## Exercise
Look below for the lines from the one with "Int) + 1) 1) := by" to the one with "by_cases hp : p ≤ 0", and copy exactly those lines, both ends included.

## Records

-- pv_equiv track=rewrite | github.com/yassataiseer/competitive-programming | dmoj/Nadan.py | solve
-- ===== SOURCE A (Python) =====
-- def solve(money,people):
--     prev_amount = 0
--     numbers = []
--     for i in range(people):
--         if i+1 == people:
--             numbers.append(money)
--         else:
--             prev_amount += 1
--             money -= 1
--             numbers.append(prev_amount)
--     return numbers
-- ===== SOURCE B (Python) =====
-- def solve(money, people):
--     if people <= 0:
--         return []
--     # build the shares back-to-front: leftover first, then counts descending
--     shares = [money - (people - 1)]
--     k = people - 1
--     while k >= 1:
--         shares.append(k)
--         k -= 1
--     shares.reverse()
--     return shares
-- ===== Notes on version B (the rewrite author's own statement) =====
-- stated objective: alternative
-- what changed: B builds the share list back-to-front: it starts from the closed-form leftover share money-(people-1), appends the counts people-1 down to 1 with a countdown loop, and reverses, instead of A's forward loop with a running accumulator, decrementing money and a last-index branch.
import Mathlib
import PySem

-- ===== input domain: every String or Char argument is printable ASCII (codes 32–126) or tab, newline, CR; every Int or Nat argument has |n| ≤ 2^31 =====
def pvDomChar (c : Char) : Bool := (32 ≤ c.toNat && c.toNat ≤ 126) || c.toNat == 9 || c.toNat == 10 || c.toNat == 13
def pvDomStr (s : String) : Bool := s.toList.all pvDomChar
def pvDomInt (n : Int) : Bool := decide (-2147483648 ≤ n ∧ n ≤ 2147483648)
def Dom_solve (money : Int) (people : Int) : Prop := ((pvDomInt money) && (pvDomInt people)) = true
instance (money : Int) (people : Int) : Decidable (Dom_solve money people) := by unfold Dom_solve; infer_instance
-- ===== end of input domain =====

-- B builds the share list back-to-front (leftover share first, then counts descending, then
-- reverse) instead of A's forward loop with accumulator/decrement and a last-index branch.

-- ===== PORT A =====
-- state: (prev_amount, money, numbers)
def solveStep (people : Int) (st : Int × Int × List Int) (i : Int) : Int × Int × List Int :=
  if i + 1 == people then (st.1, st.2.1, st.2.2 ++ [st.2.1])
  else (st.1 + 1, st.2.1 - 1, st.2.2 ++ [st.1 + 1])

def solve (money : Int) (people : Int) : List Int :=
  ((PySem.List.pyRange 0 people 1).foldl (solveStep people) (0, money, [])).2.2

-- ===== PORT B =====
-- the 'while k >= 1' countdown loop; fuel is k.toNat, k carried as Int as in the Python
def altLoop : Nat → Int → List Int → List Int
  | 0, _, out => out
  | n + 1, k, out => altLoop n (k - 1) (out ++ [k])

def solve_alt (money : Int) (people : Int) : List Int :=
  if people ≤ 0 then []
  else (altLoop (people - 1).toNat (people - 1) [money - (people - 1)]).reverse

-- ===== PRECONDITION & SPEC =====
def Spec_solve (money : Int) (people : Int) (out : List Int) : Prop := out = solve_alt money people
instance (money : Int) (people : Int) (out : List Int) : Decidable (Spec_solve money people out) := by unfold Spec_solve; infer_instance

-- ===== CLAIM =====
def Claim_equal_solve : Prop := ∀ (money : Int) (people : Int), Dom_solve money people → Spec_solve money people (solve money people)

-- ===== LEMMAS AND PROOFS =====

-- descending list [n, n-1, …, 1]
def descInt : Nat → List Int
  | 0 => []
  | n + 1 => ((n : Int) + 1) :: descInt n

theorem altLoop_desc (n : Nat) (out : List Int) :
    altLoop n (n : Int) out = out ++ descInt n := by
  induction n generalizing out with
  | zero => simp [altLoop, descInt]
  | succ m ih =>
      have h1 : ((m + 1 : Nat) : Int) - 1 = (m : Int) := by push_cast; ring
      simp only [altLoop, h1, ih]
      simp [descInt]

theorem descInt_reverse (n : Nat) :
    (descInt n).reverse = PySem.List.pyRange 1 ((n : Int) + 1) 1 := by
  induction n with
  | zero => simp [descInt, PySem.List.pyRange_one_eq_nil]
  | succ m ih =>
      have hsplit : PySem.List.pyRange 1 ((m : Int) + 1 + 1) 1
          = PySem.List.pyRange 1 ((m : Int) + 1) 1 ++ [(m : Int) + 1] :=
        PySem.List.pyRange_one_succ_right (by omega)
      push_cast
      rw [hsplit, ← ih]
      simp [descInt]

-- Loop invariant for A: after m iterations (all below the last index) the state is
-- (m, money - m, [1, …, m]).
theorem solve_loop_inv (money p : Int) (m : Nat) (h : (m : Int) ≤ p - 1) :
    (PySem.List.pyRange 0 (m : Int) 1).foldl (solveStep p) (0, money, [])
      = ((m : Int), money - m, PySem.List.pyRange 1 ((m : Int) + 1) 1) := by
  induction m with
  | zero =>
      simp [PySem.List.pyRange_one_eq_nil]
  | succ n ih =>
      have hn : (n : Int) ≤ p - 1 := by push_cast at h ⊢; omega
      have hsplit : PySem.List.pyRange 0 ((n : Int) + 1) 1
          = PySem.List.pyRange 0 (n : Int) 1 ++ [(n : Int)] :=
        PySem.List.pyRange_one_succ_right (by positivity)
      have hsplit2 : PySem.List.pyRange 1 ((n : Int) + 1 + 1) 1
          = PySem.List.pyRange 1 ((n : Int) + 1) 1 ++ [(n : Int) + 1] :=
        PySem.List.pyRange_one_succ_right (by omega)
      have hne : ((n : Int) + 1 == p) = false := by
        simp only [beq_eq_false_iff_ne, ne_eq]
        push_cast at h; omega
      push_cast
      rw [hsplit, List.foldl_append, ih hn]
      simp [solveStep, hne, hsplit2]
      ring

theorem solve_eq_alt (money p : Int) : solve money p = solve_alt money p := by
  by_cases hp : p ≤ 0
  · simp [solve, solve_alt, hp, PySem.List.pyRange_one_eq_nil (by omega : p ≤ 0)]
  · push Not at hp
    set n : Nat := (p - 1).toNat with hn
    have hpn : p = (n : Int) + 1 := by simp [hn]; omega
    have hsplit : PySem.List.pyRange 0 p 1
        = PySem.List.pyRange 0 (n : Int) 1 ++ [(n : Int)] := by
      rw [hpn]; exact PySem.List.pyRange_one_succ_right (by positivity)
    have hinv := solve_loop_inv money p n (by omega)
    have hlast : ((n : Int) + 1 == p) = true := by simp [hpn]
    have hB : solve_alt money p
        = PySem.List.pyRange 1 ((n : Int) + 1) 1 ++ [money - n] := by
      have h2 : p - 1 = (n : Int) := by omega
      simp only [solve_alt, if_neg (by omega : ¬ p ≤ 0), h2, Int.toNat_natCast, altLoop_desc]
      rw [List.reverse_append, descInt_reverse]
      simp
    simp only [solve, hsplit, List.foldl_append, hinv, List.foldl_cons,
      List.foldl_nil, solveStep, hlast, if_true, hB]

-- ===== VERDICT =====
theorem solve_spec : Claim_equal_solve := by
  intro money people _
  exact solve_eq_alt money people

## Exercise output
      = ((m : Int), money - m, PySem.List.pyRange 1 ((m : Int) + 1) 1) := by
  induction m with
  | zero =>
      simp [PySem.List.pyRange_one_eq_nil]
  | succ n ih =>
      have hn : (n : Int) ≤ p - 1 := by push_cast at h ⊢; omega
      have hsplit : PySem.List.pyRange 0 ((n : Int) + 1) 1
          = PySem.List.pyRange 0 (n : Int) 1 ++ [(n : Int)] :=
        PySem.List.pyRange_one_succ_right (by positivity)
      have hsplit2 : PySem.List.pyRange 1 ((n : Int) + 1 + 1) 1
          = PySem.List.pyRange 1 ((n : Int) + 1) 1 ++ [(n : Int) + 1] :=
        PySem.List.pyRange_one_succ_right (by omega)
      have hne : ((n : Int) + 1 == p) = false := by
        simp only [beq_eq_false_iff_ne, ne_eq]
        push_cast at h; omega
      push_cast
      rw [hsplit, List.foldl_append, ih hn]
      simp [solveStep, hne, hsplit2]
      ring

theorem solve_eq_alt (money p : Int) : solve money p = solve_alt money p := by
  by_cases hp : p ≤ 0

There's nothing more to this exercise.